◆ Problem description
Count the lines below in which "match" appears, then give that number by itself.

>>>>>

-- pv_equiv track=rewrite | github.com/birc-gsa-2022/ba-python-marse00 | src/ba.py | strict_border_array
-- ===== SOURCE A (Python) =====
-- def border_array(x: str) -> list[int]:
--     """
--     Construct the border array for x.
--
--     >>> border_array("aaba")
--     [0, 1, 0, 1]
--     >>> border_array("ississippi")
--     [0, 0, 0, 1, 2, 3, 4, 0, 0, 1]
--     >>> border_array("")
--     []
--     """
--     i, j = 0, 1
--     ba = [0 for k in range(len(x))]
--     while j < len(x):
--         if x[i] == x[j]:
--             ba[j] = ba[j-1] + 1
--             i += 1
--         else:
--             i = 0
--         j += 1
--
--     return ba  # FIXME
--
-- def strict_border_array(x: str) -> list[int]:
--     """
--     Construct the strict border array for x.
--
--     A struct border array is one where the border cannot
--     match on the next character. If b is the length of the
--     longest border for x[:i+1], it means x[:b] == x[i-b:i+1],
--     but for a strict border, it must be the longest border
--     such that x[b] != x[i+1].
--
--     >>> strict_border_array("aaba")
--     [0, 1, 0, 1]
--     >>> strict_border_array("aaaba")
--     [0, 0, 2, 0, 1]
--     >>> strict_border_array("ississippi")
--     [0, 0, 0, 0, 0, 0, 4, 0, 0, 1]
--     >>> strict_border_array("")
--     []
--     """
--     ba = border_array(x)
--     for i in range(len(ba)):
--         if i == 0:
--             continue
--         if ba[i] != 0:
--             ba[i-1] = 0
--     return ba  # FIXME
-- ===== SOURCE B (Python) =====
-- def strict_border_array(x: str) -> list[int]:
--     # Single fused pass: compute the (naive) border value and apply the
--     # strict zeroing of the previous entry immediately, appending to the
--     # output instead of mutating a preallocated array in two passes.
--     out = [0] if x else []
--     i = 0
--     for j in range(1, len(x)):
--         if x[i] == x[j]:
--             v = out[-1] + 1
--             out[-1] = 0
--             out.append(v)
--             i += 1
--         else:
--             i = 0
--             out.append(0)
--     return out
-- ===== Notes on version B (the rewrite author's own statement) =====
-- stated objective: faster
-- what changed: B fuses A's two passes (the border_array helper loop plus the separate strict zeroing pass over a preallocated mutable array) into a single appending pass that zeroes the previous entry immediately on a match, eliminating the helper and the second traversal.
import Mathlib
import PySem

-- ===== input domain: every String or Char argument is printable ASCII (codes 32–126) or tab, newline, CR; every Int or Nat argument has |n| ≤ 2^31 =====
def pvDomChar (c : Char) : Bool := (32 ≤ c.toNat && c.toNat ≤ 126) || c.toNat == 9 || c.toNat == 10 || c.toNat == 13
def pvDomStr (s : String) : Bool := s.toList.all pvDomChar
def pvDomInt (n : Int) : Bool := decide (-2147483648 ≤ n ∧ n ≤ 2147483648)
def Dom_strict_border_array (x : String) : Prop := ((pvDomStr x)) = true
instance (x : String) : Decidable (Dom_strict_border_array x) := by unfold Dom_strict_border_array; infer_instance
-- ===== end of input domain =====

-- B fuses A's two passes (naive border loop + strict zeroing pass) into one
-- appending pass with no helper function; objective: alternative decomposition.

-- ===== PORT A =====
-- while-loop of border_array; x[i]/x[j]/ba[j-1] are always in range in A, ported with getD
def pvA_baLoop (s : List Char) (i j : Nat) (ba : List Int) : List Int :=
  if j < s.length then
    if s.getD i ' ' = s.getD j ' ' then
      pvA_baLoop s (i + 1) (j + 1) (ba.set j (ba.getD (j - 1) 0 + 1))
    else
      pvA_baLoop s 0 (j + 1) ba
  else ba
termination_by s.length - j

def pvA_border_array (x : String) : List Int :=
  pvA_baLoop x.toList 0 1 (List.replicate x.toList.length 0)

-- one step of the strict post-pass ('continue' on i = 0)
def pvA_strictStep (b : List Int) (i : Nat) : List Int :=
  if i = 0 then b else if b.getD i 0 ≠ 0 then b.set (i - 1) 0 else b

def strict_border_array (x : String) : List Int :=
  let ba := pvA_border_array x
  (List.range ba.length).foldl pvA_strictStep ba

-- ===== PORT B =====
-- fused loop of Source B; out[-1] is always the last element (out nonempty whenever read)
def pvB_loop (s : List Char) (i j : Nat) (out : List Int) : List Int :=
  if j < s.length then
    if s.getD i ' ' = s.getD j ' ' then
      pvB_loop s (i + 1) (j + 1) ((out.set (out.length - 1) 0) ++ [out.getLastD 0 + 1])
    else
      pvB_loop s 0 (j + 1) (out ++ [0])
  else out
termination_by s.length - j

def strict_border_array_alt (x : String) : List Int :=
  pvB_loop x.toList 0 1 (if x.toList.isEmpty then [] else [0])

-- ===== PRECONDITION & SPEC =====
def Spec_strict_border_array (x : String) (out : List Int) : Prop := out = strict_border_array_alt x
instance (x : String) (out : List Int) : Decidable (Spec_strict_border_array x out) := by unfold Spec_strict_border_array; infer_instance

-- ===== CLAIM (what is proved, stated in full; the proofs are below) =====
def Claim_equal_strict_border_array : Prop := ∀ (x : String), Dom_strict_border_array x → Spec_strict_border_array x (strict_border_array x)

-- ===== LEMMAS AND PROOFS =====

-- the naive border values at positions j..n-1 given the previous value
def pvNaive (s : List Char) (i j : Nat) (prev : Int) : List Int :=
  if j < s.length then
    if s.getD i ' ' = s.getD j ' ' then (prev + 1) :: pvNaive s (i + 1) (j + 1) (prev + 1)
    else 0 :: pvNaive s 0 (j + 1) 0
  else []
termination_by s.length - j

-- zero every element whose successor is nonzero
def pvZnext : List Int → List Int
  | [] => []
  | [a] => [a]
  | a :: b :: t => (if b ≠ 0 then 0 else a) :: pvZnext (b :: t)

theorem pvZnext_length (l : List Int) : (pvZnext l).length = l.length := by
  induction l with
  | nil => simp [pvZnext]
  | cons a t ih =>
    cases t with
    | nil => simp [pvZnext]
    | cons b u => simp only [pvZnext, List.length_cons] at *; omega

theorem pvZnext_append_singleton (l : List Int) (a : Int) :
    pvZnext (l ++ [a]) =
      (if a ≠ 0 then (pvZnext l).set (l.length - 1) 0 else pvZnext l) ++ [a] := by
  induction l with
  | nil => simp [pvZnext]
  | cons c t ih =>
    cases t with
    | nil => simp [pvZnext]; split <;> simp
    | cons d u =>
      simp only [List.cons_append, pvZnext]
      rw [show d :: (u ++ [a]) = (d :: u) ++ [a] from rfl, ih]
      by_cases ha : a = 0 <;> simp [ha, List.length_cons, List.set_cons_succ]

theorem pvA_baLoop_eq (s : List Char) :
    ∀ k j i (ba : List Int), s.length - j = k → 1 ≤ j → ba.length = s.length →
      ba.drop j = List.replicate (s.length - j) 0 →
      pvA_baLoop s i j ba = ba.take j ++ pvNaive s i j (ba.getD (j - 1) 0) := by
  intro k
  induction k with
  | zero =>
    intro j i ba hk hj hlen hdrop
    rw [pvA_baLoop, pvNaive]
    simp only [if_neg (by omega : ¬ j < s.length)]
    rw [List.take_of_length_le (by omega), List.append_nil]
  | succ k ih =>
    intro j i ba hk hj hlen hdrop
    have hjlt : j < s.length := by omega
    have hjba : j < ba.length := by omega
    have hbaj : ba.getD j 0 = 0 := by
      have h : ba[j]? = (ba.drop j)[0]? := by simp [List.getElem?_drop]
      rw [List.getD_eq_getElem?_getD, h, hdrop]
      have hpos : 0 < s.length - j := by omega
      simp [hpos]
    rw [pvA_baLoop, pvNaive]
    simp only [if_pos hjlt]
    by_cases hc : s.getD i ' ' = s.getD j ' '
    · simp only [if_pos hc]
      set v : Int := ba.getD (j - 1) 0 + 1 with hv
      have hset : (ba.set j v).length = s.length := by simp [hlen]
      have hsetdrop : (ba.set j v).drop (j + 1) = List.replicate (s.length - (j + 1)) 0 := by
        have h1 : (ba.set j v).drop (j + 1) = ba.drop (j + 1) := by
          rw [List.drop_set, if_pos (by omega)]
        have h2 : ba.drop (j + 1) = (ba.drop j).drop 1 := by
          rw [List.drop_drop]
        rw [h1, h2, hdrop, List.drop_replicate,
          show s.length - j - 1 = s.length - (j + 1) from by omega]
      have hgd : (ba.set j v).getD ((j + 1) - 1) 0 = v := by
        simp only [Nat.add_sub_cancel, List.getD_eq_getElem?_getD, List.getElem?_set_self hjba]
        simp
      have htake : (ba.set j v).take (j + 1) = ba.take j ++ [v] := by
        rw [List.take_add_one, List.take_set,
          List.set_eq_of_length_le (by rw [List.length_take]; omega),
          List.getElem?_set_self hjba]
        rfl
      rw [ih (j + 1) (i + 1) (ba.set j v) (by omega) (by omega) hset hsetdrop, hgd, htake]
      simp
    · simp only [if_neg hc]
      have hdrop' : ba.drop (j + 1) = List.replicate (s.length - (j + 1)) 0 := by
        rw [← List.drop_drop, hdrop, List.drop_replicate,
          show s.length - j - 1 = s.length - (j + 1) from by omega]
      have hj0 : ba[j] = 0 := by
        have := hbaj
        rwa [List.getD_eq_getElem?_getD, List.getElem?_eq_getElem hjba, Option.getD_some] at this
      have htake : ba.take (j + 1) = ba.take j ++ [(0 : Int)] := by
        rw [List.take_add_one, List.getElem?_eq_getElem hjba, hj0]
        rfl
      have hgd : ba.getD ((j + 1) - 1) 0 = 0 := by simpa using hbaj
      rw [ih (j + 1) 0 ba (by omega) (by omega) hlen hdrop', hgd, htake]
      simp

theorem pvA_strict_eq (ba : List Int) :
    ∀ m, m ≤ ba.length →
      (List.range m).foldl pvA_strictStep ba = pvZnext (ba.take m) ++ ba.drop m := by
  intro m
  induction m with
  | zero => simp [pvZnext]
  | succ m ih =>
    intro hm
    have hmlt : m < ba.length := by omega
    rw [List.range_succ, List.foldl_append, ih (by omega)]
    have hlenL : (pvZnext (ba.take m)).length = m := by
      rw [pvZnext_length, List.length_take]; omega
    have hdropm : ba.drop m = ba[m] :: ba.drop (m + 1) := by
      rw [List.drop_eq_getElem_cons hmlt]
    have htake : ba.take (m + 1) = ba.take m ++ [ba[m]] := by
      rw [List.take_add_one, List.getElem?_eq_getElem hmlt]; rfl
    rw [List.foldl_cons, List.foldl_nil]
    unfold pvA_strictStep
    by_cases hm0 : m = 0
    · subst hm0
      simp only [reduceIte]
      rw [htake, hdropm]
      simp [pvZnext]
    · rw [if_neg hm0]
      have hget : (pvZnext (ba.take m) ++ ba.drop m).getD m 0 = ba[m] := by
        rw [hdropm, List.getD_eq_getElem?_getD, List.getElem?_append_right (by omega)]
        simp [hlenL, List.getElem?_eq_getElem hmlt]
      rw [hget, htake, pvZnext_append_singleton]
      have hlt : (ba.take m).length = m := by rw [List.length_take]; omega
      by_cases hz : ba[m] ≠ 0
      · rw [if_pos hz, if_pos hz]
        rw [List.set_append, if_pos (by omega), hdropm]
        simp [hlt]
      · rw [if_neg hz, if_neg hz, hdropm]
        simp

theorem pvB_loop_eq (s : List Char) :
    ∀ k j i (prev : Int) (t : List Int), s.length - j = k → 0 ≤ prev →
      pvB_loop s i j (t ++ [prev]) = t ++ pvZnext (prev :: pvNaive s i j prev) := by
  intro k
  induction k with
  | zero =>
    intro j i prev t hk hp
    rw [pvB_loop, pvNaive]
    simp [if_neg (by omega : ¬ j < s.length), pvZnext]
  | succ k ih =>
    intro j i prev t hk hp
    have hjlt : j < s.length := by omega
    rw [pvB_loop, pvNaive]
    simp only [if_pos hjlt]
    by_cases hc : s.getD i ' ' = s.getD j ' '
    · simp only [if_pos hc]
      have hset : (t ++ [prev]).set ((t ++ [prev]).length - 1) 0 = t ++ [(0 : Int)] := by
        have hl : (t ++ [prev]).length - 1 = t.length := by simp
        rw [hl, List.set_append, if_neg (by omega)]
        simp
      have hlast : (t ++ [prev]).getLastD 0 = prev := by simp
      rw [hset, hlast]
      rw [ih (j + 1) (i + 1) (prev + 1) (t ++ [0]) (by omega) (by omega)]
      rw [List.append_assoc]
      congr 1
      show [(0 : Int)] ++ pvZnext ((prev + 1) :: pvNaive s (i + 1) (j + 1) (prev + 1)) =
        pvZnext (prev :: (prev + 1) :: pvNaive s (i + 1) (j + 1) (prev + 1))
      rw [show pvZnext (prev :: (prev + 1) :: pvNaive s (i + 1) (j + 1) (prev + 1)) =
        (if prev + 1 ≠ 0 then 0 else prev) :: pvZnext ((prev + 1) :: pvNaive s (i + 1) (j + 1) (prev + 1)) from rfl]
      rw [if_pos (by omega : prev + 1 ≠ 0)]
      rfl
    · simp only [if_neg hc]
      rw [ih (j + 1) 0 0 (t ++ [prev]) (by omega) (by omega)]
      rw [List.append_assoc]
      congr 1

-- ===== VERDICT (by name: the statement is the Claim_ definition above) =====
theorem strict_border_array_spec : Claim_equal_strict_border_array := by
  intro x _
  unfold Spec_strict_border_array strict_border_array strict_border_array_alt pvA_border_array
  set s := x.toList with hs
  by_cases hn : s.isEmpty
  · have h0 : s.length = 0 := by simpa [List.isEmpty_iff_length_eq_zero] using hn
    rw [if_pos hn]
    rw [pvA_baLoop, pvB_loop]
    simp [h0]
  · rw [if_neg hn]
    have h1 : 1 ≤ s.length := by
      rcases Nat.eq_zero_or_pos s.length with h | h
      · exact absurd (by simpa [List.isEmpty_iff_length_eq_zero] using h) hn
      · omega
    have hA : pvA_baLoop s 0 1 (List.replicate s.length 0) = (0 : Int) :: pvNaive s 0 1 0 := by
      rw [pvA_baLoop_eq s (s.length - 1) 1 0 (List.replicate s.length 0) (by omega) (by omega)
        (by simp) (by simp)]
      have h2 : (List.replicate s.length (0 : Int)).take 1 = [0] := by
        rw [List.take_replicate, show min 1 s.length = 1 from by omega]
        rfl
      have h3 : (List.replicate s.length (0 : Int)).getD 0 0 = 0 := by
        rw [List.getD_eq_getElem?_getD, List.getElem?_replicate, if_pos (by omega)]
        rfl
      rw [h2, h3]; rfl
    rw [hA]
    have hB : pvB_loop s 0 1 [0] = pvZnext ((0 : Int) :: pvNaive s 0 1 0) := by
      have := pvB_loop_eq s (s.length - 1) 1 0 0 [] (by omega) (by omega)
      simpa using this
    rw [hB]
    set L : List Int := (0 : Int) :: pvNaive s 0 1 0 with hL
    rw [pvA_strict_eq L L.length (le_refl _)]
    simp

<<<<<

◆ Task answer
2